[DATA SUPPLIED Boundary: Start]

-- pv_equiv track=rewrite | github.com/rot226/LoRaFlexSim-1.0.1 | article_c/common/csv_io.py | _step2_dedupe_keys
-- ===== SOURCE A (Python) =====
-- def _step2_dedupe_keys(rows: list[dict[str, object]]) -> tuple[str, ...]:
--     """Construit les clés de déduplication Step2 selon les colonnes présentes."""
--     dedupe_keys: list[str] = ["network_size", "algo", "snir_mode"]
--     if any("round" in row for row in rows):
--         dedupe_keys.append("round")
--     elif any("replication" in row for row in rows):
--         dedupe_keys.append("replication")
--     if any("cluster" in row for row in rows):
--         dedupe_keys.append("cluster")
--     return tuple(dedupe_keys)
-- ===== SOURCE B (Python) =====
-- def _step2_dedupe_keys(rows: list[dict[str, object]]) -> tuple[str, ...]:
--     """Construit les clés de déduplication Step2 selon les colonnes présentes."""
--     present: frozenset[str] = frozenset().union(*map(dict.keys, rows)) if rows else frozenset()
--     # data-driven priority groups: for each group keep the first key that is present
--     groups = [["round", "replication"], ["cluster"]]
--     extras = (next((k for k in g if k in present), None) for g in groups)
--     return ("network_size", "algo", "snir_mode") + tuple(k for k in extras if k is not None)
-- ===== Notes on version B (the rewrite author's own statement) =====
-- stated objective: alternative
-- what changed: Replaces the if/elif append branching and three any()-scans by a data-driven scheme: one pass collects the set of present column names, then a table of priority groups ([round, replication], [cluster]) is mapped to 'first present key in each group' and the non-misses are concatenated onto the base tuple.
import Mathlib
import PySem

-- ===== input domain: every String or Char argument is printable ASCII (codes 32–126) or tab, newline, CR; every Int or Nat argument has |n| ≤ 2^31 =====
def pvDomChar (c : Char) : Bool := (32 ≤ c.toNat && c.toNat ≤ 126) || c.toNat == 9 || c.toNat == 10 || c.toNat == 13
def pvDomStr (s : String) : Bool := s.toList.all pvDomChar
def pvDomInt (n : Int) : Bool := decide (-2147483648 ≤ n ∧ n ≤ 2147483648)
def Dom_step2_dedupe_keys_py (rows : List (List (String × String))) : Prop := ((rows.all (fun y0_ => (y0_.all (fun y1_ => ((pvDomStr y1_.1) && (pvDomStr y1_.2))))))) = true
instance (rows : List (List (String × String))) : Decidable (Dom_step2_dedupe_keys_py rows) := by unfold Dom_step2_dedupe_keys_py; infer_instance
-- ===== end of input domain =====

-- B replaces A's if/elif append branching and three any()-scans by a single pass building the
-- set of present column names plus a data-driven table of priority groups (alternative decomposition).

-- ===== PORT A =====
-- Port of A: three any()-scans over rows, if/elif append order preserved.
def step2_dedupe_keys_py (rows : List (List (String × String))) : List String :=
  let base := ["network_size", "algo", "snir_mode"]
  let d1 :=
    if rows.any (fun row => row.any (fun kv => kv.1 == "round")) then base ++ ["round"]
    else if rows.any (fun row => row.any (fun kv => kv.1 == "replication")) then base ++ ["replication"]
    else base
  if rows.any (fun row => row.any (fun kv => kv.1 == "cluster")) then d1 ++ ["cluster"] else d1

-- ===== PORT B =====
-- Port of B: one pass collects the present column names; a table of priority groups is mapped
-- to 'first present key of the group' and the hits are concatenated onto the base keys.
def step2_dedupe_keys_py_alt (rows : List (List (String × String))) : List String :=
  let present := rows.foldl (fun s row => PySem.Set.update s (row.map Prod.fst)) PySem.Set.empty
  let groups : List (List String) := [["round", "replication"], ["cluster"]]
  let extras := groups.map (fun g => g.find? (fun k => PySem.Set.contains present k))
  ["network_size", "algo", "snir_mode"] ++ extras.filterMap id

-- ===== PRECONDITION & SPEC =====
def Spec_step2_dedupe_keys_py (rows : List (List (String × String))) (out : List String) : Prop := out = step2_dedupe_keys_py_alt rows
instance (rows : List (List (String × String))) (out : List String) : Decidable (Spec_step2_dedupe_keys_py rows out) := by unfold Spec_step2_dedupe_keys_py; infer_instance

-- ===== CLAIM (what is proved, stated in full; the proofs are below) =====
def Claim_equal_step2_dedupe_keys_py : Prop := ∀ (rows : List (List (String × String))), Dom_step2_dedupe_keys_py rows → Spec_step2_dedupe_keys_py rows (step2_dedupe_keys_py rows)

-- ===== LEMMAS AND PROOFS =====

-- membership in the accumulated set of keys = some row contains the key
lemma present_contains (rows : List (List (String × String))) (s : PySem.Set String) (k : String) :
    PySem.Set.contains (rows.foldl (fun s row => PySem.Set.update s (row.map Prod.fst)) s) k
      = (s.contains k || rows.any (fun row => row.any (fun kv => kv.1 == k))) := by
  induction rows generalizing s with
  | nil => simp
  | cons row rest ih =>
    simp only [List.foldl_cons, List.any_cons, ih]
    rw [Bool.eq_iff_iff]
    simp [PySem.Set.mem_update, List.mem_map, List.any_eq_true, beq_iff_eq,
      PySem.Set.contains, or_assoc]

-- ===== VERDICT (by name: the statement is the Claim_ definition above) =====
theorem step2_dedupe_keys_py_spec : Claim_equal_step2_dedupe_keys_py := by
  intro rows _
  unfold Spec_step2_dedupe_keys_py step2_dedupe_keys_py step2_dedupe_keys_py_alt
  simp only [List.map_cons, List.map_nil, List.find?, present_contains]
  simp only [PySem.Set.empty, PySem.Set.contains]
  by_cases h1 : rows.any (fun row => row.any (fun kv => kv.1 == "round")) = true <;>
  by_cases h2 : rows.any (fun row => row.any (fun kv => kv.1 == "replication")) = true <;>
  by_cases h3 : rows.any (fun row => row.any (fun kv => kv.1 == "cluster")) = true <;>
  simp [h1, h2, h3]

[DATA SUPPLIED Boundary: End]

- **HOW TO COMPLETE THIS TASK**: Return all lines in the entries above that carry the word "mapped".

- **EXPECTED ANSWER**:
-- what changed: Replaces the if/elif append branching and three any()-scans by a data-driven scheme: one pass collects the set of present column names, then a table of priority groups ([round, replication], [cluster]) is mapped to 'first present key in each group' and the non-misses are concatenated onto the base tuple.
-- Port of B: one pass collects the present column names; a table of priority groups is mapped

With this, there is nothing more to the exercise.